At least 95% of households in the Interview survey did not report expenditures on used cars or trucks in 2021, which explains why the mean is so low.

Very advanced workflow: Inflation adjusted food away from home expenditures by household size

Here I’m going to assume very little knowledge about the CE. I’d like to compare mean annual expenditures on food away from home between 2010 and 2020 by household size and I want to convert expenditures to 2023 dollars using the CPI. First I’d go to the CE PUMD Data Files page and download the files that I need for both years. I’ll also go to the CE PUMD Documentation page to download the hierarchical grouping files to get the UCCs for “Food away from home” and the CE Dictionary to find out what variable has data on the household size.

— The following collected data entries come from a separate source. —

-- pv_equiv track=rewrite | github.com/csimong/rosetta_cm_utils | octopus2span.py | extract_tm_spans
-- ===== SOURCE A (Python) =====
-- from typing import List, Optional, Tuple
--
-- def extract_tm_spans(topo: str) -> List[Tuple[int, int]]:
--     """
--     Extract contiguous 'M' segments, 1-based inclusive (start, end).
--     """
--     spans: List[Tuple[int, int]] = []
--     i = 0
--     n = len(topo)
--     while i < n:
--         if topo[i] == "M":
--             start = i + 1
--             j = i
--             while j < n and topo[j] == "M":
--                 j += 1
--             end = j  # because j is 0-based index after run, so end is j in 1-based
--             spans.append((start, end))
--             i = j
--         else:
--             i += 1
--     return spans
-- ===== SOURCE B (Python) =====
-- from typing import List, Tuple
--
-- def extract_tm_spans(topo: str) -> List[Tuple[int, int]]:
--     """Single forward pass as a state machine: remember the 1-based start of the
--     current 'M' run (or None) and emit a span when the run closes."""
--     spans: List[Tuple[int, int]] = []
--     start = None
--     for pos, ch in enumerate(topo, 1):
--         if ch == "M":
--             if start is None:
--                 start = pos
--         elif start is not None:
--             spans.append((start, pos - 1))
--             start = None
--     if start is not None:
--         spans.append((start, len(topo)))
--     return spans
-- ===== Notes on version B (the rewrite author's own statement) =====
-- stated objective: simpler
-- what changed: Replaced A's nested while-loops with index arithmetic (an inner scan finds each run's end) by a single state-machine pass over enumerate(topo,1) that remembers the open run's start and emits a span when the run closes.
import Mathlib
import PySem

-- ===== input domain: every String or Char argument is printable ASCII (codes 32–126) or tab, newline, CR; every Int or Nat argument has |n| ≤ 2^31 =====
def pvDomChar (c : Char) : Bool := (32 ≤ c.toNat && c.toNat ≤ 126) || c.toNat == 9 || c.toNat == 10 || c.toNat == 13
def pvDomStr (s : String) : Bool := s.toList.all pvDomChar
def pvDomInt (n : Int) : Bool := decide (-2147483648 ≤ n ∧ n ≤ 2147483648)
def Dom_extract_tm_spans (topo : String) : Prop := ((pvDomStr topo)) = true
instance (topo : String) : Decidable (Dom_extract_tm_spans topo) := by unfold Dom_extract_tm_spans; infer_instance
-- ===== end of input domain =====

-- B replaces A's nested while-loops (inner scan per run) by a single state-machine pass; same O(n) cost, simpler.


-- ===== PORT A =====
-- inner 'while j < n and topo[j] == "M"': the guard j < n makes the index in range, so getD is exact
def pvRunEnd (cs : List Char) (n j : Nat) : Nat :=
  if j < n ∧ cs.getD j ' ' = 'M' then pvRunEnd cs n (j+1) else j
termination_by n - j
decreasing_by omega

theorem pvRunEnd_ge (cs : List Char) (n j : Nat) : j ≤ pvRunEnd cs n j := by
  unfold pvRunEnd
  split
  · exact le_trans (by omega) (pvRunEnd_ge cs n (j+1))
  · exact le_rfl
termination_by n - j
decreasing_by omega

theorem pvRunEnd_gt (cs : List Char) (n j : Nat) (h1 : j < n) (h2 : cs.getD j ' ' = 'M') :
    j < pvRunEnd cs n j := by
  unfold pvRunEnd
  rw [if_pos ⟨h1, h2⟩]
  exact lt_of_lt_of_le (Nat.lt_succ_self j) (pvRunEnd_ge cs n (j+1))

-- outer while loop of A; spans is the accumulator
def pvALoop (cs : List Char) (n i : Nat) (spans : List (Int × Int)) : List (Int × Int) :=
  if h : i < n then
    if hm : cs.getD i ' ' = 'M' then
      let j := pvRunEnd cs n i
      pvALoop cs n j (spans ++ [((i : Int) + 1, (j : Int))])
    else
      pvALoop cs n (i+1) spans
  else spans
termination_by n - i
decreasing_by
  · have := pvRunEnd_gt cs n i h hm; omega
  · omega

def extract_tm_spans (topo : String) : List (Int × Int) :=
  pvALoop topo.toList topo.toList.length 0 []

-- ===== PORT B =====
-- one step of B's for-loop: state = (spans so far, start of the open 'M' run, if any)
def pvBStep (st : List (Int × Int) × Option Int) (pc : Int × Char) :
    List (Int × Int) × Option Int :=
  if pc.2 = 'M' then
    match st.2 with
    | none => (st.1, some pc.1)
    | some s => (st.1, some s)
  else
    match st.2 with
    | some s => (st.1 ++ [(s, pc.1 - 1)], none)
    | none => st

def extract_tm_spans_alt (topo : String) : List (Int × Int) :=
  let cs := topo.toList
  let st := (PySem.List.enumerate cs 1).foldl pvBStep ([], none)
  match st.2 with
  | some s => st.1 ++ [(s, (cs.length : Int))]
  | none => st.1

-- ===== PRECONDITION & SPEC =====
def Spec_extract_tm_spans (topo : String) (out : List (Int × Int)) : Prop := out = extract_tm_spans_alt topo
instance (topo : String) (out : List (Int × Int)) : Decidable (Spec_extract_tm_spans topo out) := by unfold Spec_extract_tm_spans; infer_instance

-- ===== CLAIM (what is proved, stated in full; the proofs are below) =====
def Claim_equal_extract_tm_spans : Prop := ∀ (topo : String), Dom_extract_tm_spans topo → Spec_extract_tm_spans topo (extract_tm_spans topo)

-- ===== LEMMAS AND PROOFS =====

-- unfolding equations for the well-founded recursions above
theorem pvRunEnd_id (cs : List Char) (n j : Nat) (h : ¬(j < n ∧ cs.getD j ' ' = 'M')) :
    pvRunEnd cs n j = j := by
  conv_lhs => rw [pvRunEnd]
  rw [if_neg h]

theorem pvRunEnd_M (cs : List Char) (n j : Nat) (h1 : j < n) (h2 : cs.getD j ' ' = 'M') :
    pvRunEnd cs n j = pvRunEnd cs n (j+1) := by
  conv_lhs => rw [pvRunEnd]
  rw [if_pos ⟨h1, h2⟩]

theorem pvRunEnd_stop (cs : List Char) (n j : Nat) :
    ¬(pvRunEnd cs n j < n ∧ cs.getD (pvRunEnd cs n j) ' ' = 'M') := by
  by_cases h : j < n ∧ cs.getD j ' ' = 'M'
  · rw [pvRunEnd_M cs n j h.1 h.2]
    exact pvRunEnd_stop cs n (j+1)
  · rw [pvRunEnd_id cs n j h]
    exact h
termination_by n - j
decreasing_by omega

theorem pvALoop_stop (cs : List Char) (n i : Nat) (spans : List (Int × Int)) (h : ¬ i < n) :
    pvALoop cs n i spans = spans := by
  conv_lhs => rw [pvALoop]
  rw [dif_neg h]

theorem pvALoop_skip (cs : List Char) (n i : Nat) (spans : List (Int × Int))
    (h : i < n) (hm : ¬ cs.getD i ' ' = 'M') :
    pvALoop cs n i spans = pvALoop cs n (i+1) spans := by
  conv_lhs => rw [pvALoop]
  rw [dif_pos h, dif_neg hm]

theorem pvALoop_run (cs : List Char) (n i : Nat) (spans : List (Int × Int))
    (h : i < n) (hm : cs.getD i ' ' = 'M') :
    pvALoop cs n i spans =
      pvALoop cs n (pvRunEnd cs n i) (spans ++ [((i : Int) + 1, (pvRunEnd cs n i : Int))]) := by
  conv_lhs => rw [pvALoop]
  rw [dif_pos h, dif_pos hm]

-- B's fold over the suffix cs.drop i (positions i+1, i+2, …), then the final flush
def pvBRun (cs : List Char) (i : Nat) (st : List (Int × Int) × Option Int) : List (Int × Int) :=
  let st' := (PySem.List.enumerate (cs.drop i) ((i : Int) + 1)).foldl pvBStep st
  match st'.2 with
  | some s => st'.1 ++ [(s, (cs.length : Int))]
  | none => st'.1

theorem pvBRun_cons (cs : List Char) (i : Nat) (hi : i < cs.length)
    (st : List (Int × Int) × Option Int) :
    pvBRun cs i st = pvBRun cs (i+1) (pvBStep st ((i : Int) + 1, cs.getD i ' ')) := by
  unfold pvBRun
  have hd : cs.drop i = cs.getD i ' ' :: cs.drop (i+1) := by
    rw [List.getD_eq_getElem cs ' ' hi]
    exact (List.getElem_cons_drop hi).symm
  rw [hd, PySem.List.enumerate_cons]
  have : ((i : Int) + 1 + 1) = ((i + 1 : Nat) : Int) + 1 := by push_cast; ring
  rw [List.foldl_cons, this]

theorem pvBRun_stop (cs : List Char) (st : List (Int × Int) × Option Int) :
    pvBRun cs cs.length st =
      match st.2 with
      | some s => st.1 ++ [(s, (cs.length : Int))]
      | none => st.1 := by
  unfold pvBRun
  rw [List.drop_length, PySem.List.enumerate_nil, List.foldl_nil]

theorem pvMain (cs : List Char) (k : Nat) :
    ∀ i, cs.length - i = k → i ≤ cs.length →
    ((∀ spans, pvBRun cs i (spans, none) = pvALoop cs cs.length i spans) ∧
     (∀ s spans,
      pvBRun cs i (spans, some s) =
        pvALoop cs cs.length (pvRunEnd cs cs.length i)
          (spans ++ [(s, (pvRunEnd cs cs.length i : Int))]))) := by
  induction k using Nat.strong_induction_on with
  | _ k IH =>
    intro i hk hi
    constructor
    · intro spans
      by_cases hlt : i < cs.length
      · by_cases hm : cs.getD i ' ' = 'M'
        · rw [pvBRun_cons cs i hlt]
          have hstep : pvBStep (spans, none) ((i : Int) + 1, cs.getD i ' ')
              = (spans, some ((i : Int) + 1)) := by
            simp only [pvBStep]
            rw [if_pos hm]
          rw [hstep]
          have h2 := ((IH (cs.length - (i+1)) (by omega) (i+1) rfl (by omega)).2
            ((i : Int) + 1) spans)
          rw [h2, ← pvRunEnd_M cs cs.length i hlt hm,
            pvALoop_run cs cs.length i spans hlt hm]
        · rw [pvBRun_cons cs i hlt]
          have hstep : pvBStep (spans, none) ((i : Int) + 1, cs.getD i ' ')
              = (spans, none) := by
            simp only [pvBStep]
            rw [if_neg hm]
          rw [hstep, pvALoop_skip cs cs.length i spans hlt hm]
          exact ((IH (cs.length - (i+1)) (by omega) (i+1) rfl (by omega)).1 spans)
      · have hie : i = cs.length := by omega
        rw [hie, pvBRun_stop, pvALoop_stop cs cs.length cs.length spans (by omega)]
    · intro s spans
      by_cases hlt : i < cs.length
      · by_cases hm : cs.getD i ' ' = 'M'
        · rw [pvBRun_cons cs i hlt]
          have hstep : pvBStep (spans, some s) ((i : Int) + 1, cs.getD i ' ')
              = (spans, some s) := by
            simp only [pvBStep]
            rw [if_pos hm]
          rw [hstep, pvRunEnd_M cs cs.length i hlt hm]
          exact ((IH (cs.length - (i+1)) (by omega) (i+1) rfl (by omega)).2 s spans)
        · rw [pvBRun_cons cs i hlt]
          have hstep : pvBStep (spans, some s) ((i : Int) + 1, cs.getD i ' ')
              = (spans ++ [(s, (i : Int))], none) := by
            simp only [pvBStep]
            rw [if_neg hm]
            norm_num
          rw [hstep]
          have hre : pvRunEnd cs cs.length i = i :=
            pvRunEnd_id cs cs.length i (by tauto)
          rw [hre]
          have h1 := ((IH (cs.length - (i+1)) (by omega) (i+1) rfl (by omega)).1
            (spans ++ [(s, (i : Int))]))
          rw [h1, ← pvALoop_skip cs cs.length i (spans ++ [(s, (i : Int))]) hlt hm]
      · have hie : i = cs.length := by omega
        have hre : pvRunEnd cs cs.length cs.length = cs.length :=
          pvRunEnd_id cs cs.length cs.length (by omega)
        rw [hie, pvBRun_stop, hre, pvALoop_stop cs cs.length cs.length _ (by omega)]

theorem extract_tm_spans_eq (topo : String) :
    extract_tm_spans topo = extract_tm_spans_alt topo := by
  have h := (pvMain topo.toList topo.toList.length 0 (by omega) (by omega)).1 []
  unfold extract_tm_spans extract_tm_spans_alt
  rw [← h]
  unfold pvBRun
  norm_num

-- ===== VERDICT (by name: the statement is the Claim_ definition above) =====
theorem extract_tm_spans_spec : Claim_equal_extract_tm_spans := by
  intro topo _
  unfold Spec_extract_tm_spans
  exact extract_tm_spans_eq topo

With all that done, now I want to look at the hierarchical grouping files for 2010 and 2020 for integrated data as they relate to “Food away from home”.

Code

integ10_hg <- ce_hg(
  2010,
  integrated,
  hg_zip_path = file.path(ce_data_dir, "stubs.zip")
)

integ20_hg <- ce_hg(
  2020,
  integrated,
  hg_zip_path = file.path(ce_data_dir, "stubs.zip")
)

First I’ll explore the titles of the hierarchical grouping files to see if any of them mention “food away”

Code

integ10_hg |>
  filter(str_detect(str_to_lower(title), "food away")) |>
  kable(booktabs = TRUE)

level	title	ucc	survey	factor
3	Food away from home	FOODAWAY	G	1

Now I’ll do the same for 2020.

Code

integ20_hg |>
  filter(str_detect(str_to_lower(title), "food away")) |>
  kable(booktabs = TRUE)

level	title	ucc	survey	factor
3	Food away from home	FOODAW	G	1

Here I’ll take note of the title, which is the same in both years (“Food away from home”). I’ll use that to get the UCCs for both years.

Code

food_away_uccs_10 <- integ10_hg |>
  ce_uccs(expenditure = "Food away from home")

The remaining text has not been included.